Akibat protes enam hari itu, aparat keamanan memulangkan secara paksa warga Air Bangis dan menangkap 18 orang, yang terdiri atas tokoh masyarakat, mahasiswa, dan advokat ataupun pendamping masyarakat. 

"Mereka datang dan tinggal berhari-hari untuk melaksanakan hak-hak konstitusional mereka dan mempertahankan ruang hidup mereka. Respons negara, baik polisi dan Gubernur, justru berlebihan dan terkesan memaksakan Proyek Strategis Nasional," ucap Usman. 

Oleh karena itu, Usman mengingatkan pemerintah mesti memperhatikan masalah ini. Sebab ini bukan pertama kalinya proyek strategis nasional mengundang polemik. Hal serupa terjadi di Desa Wadas, Jawa Tengah. 

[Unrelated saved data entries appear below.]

-- ===== CLAIM (what is proved, stated in full; the proofs are below) =====
def Claim_equal_solution : Prop := ∀ (scores : List (List Int)), Dom_solution scores → Pre_solution scores → Spec_solution scores (solution scores)

-- ===== LEMMAS AND PROOFS =====

-- proof-only abbreviations
def pvKey (t : List Int) : Int := PySem.List.pyGetD t 0 0
def pvSec (t : List Int) : Int := PySem.List.pyGetD t 1 0
-- the seconds of the rows with first entry k, in input order (contents of hash[k])
def pvGrp (scores : List (List Int)) (k : Int) : List Int :=
  (scores.filter (fun t => pvKey t == k)).map pvSec
-- max(0, seconds of rows with a strictly larger first entry): the sweep threshold at key k
def pvM (scores : List (List Int)) (k : Int) : Int :=
  ((scores.filter (fun t => decide (k < pvKey t))).map pvSec).foldl max 0
-- the survivors recorded for key k (contents of survive[k])
def pvSurv (scores : List (List Int)) (k : Int) : List Int :=
  (PySem.List.sorted (pvGrp scores k) (fun x => x) false).filter (fun s => decide (pvM scores k ≤ s))

lemma pv_foldl_max_le (l : List Int) : ∀ (a s : Int), l.foldl max a ≤ s ↔ a ≤ s ∧ ∀ x ∈ l, x ≤ s := by
  induction l with
  | nil => simp
  | cons x t ih =>
    intro a s
    simp only [List.foldl_cons, ih, List.mem_cons]
    constructor
    · rintro ⟨h1, h2⟩
      exact ⟨le_trans (le_max_left a x) h1,
        fun y hy => hy.elim (fun e => e ▸ le_trans (le_max_right a x) h1) (h2 y)⟩
    · rintro ⟨h1, h2⟩
      exact ⟨max_le h1 (h2 x (Or.inl rfl)), fun y hy => h2 y (Or.inr hy)⟩

lemma pvSurvives_iff (scores : List (List Int)) (f s : Int) :
    pvSurvives scores f s = true ↔ pvM scores f ≤ s := by
  rw [pvM, pv_foldl_max_le]
  simp only [pvSurvives, pvKey, pvSec, Bool.and_eq_true, decide_eq_true_eq, List.all_eq_true,
    List.mem_filter, List.mem_map]
  constructor
  · rintro ⟨h0, h1⟩
    refine ⟨h0, ?_⟩
    rintro x ⟨t, ⟨ht, hf⟩, rfl⟩
    exact h1 t ⟨ht, hf⟩
  · rintro ⟨h0, h1⟩
    refine ⟨h0, ?_⟩
    intro t ht
    exact h1 (PySem.List.pyGetD t 1 0) ⟨t, ht, rfl⟩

"Rencana proyek strategis nasional di Nagari Air Bangis, Sumatera Barat, harus dievaluasi karena menimbulkan korban dan mengancam hak-hak asasi manusia, termasuk hak-hak sipil, politik, bahkan hak-hak ekonomi, sosial, dan budaya masyarakat lokal," ujar Usman. 

Usman menyebut studi sebelumnya dari organisasi-organisasi sipil seperti LBH Padang dan Walhi menunjukkan proyek tersebut berdampak negatif terhadap lingkungan hidup. Organisasi sipil menyinggung terganggunya hak atas lingkungan hidup yang bersih dan sehat, dan juga berpotensi menimbulkan konflik baru di Sumatera Barat. 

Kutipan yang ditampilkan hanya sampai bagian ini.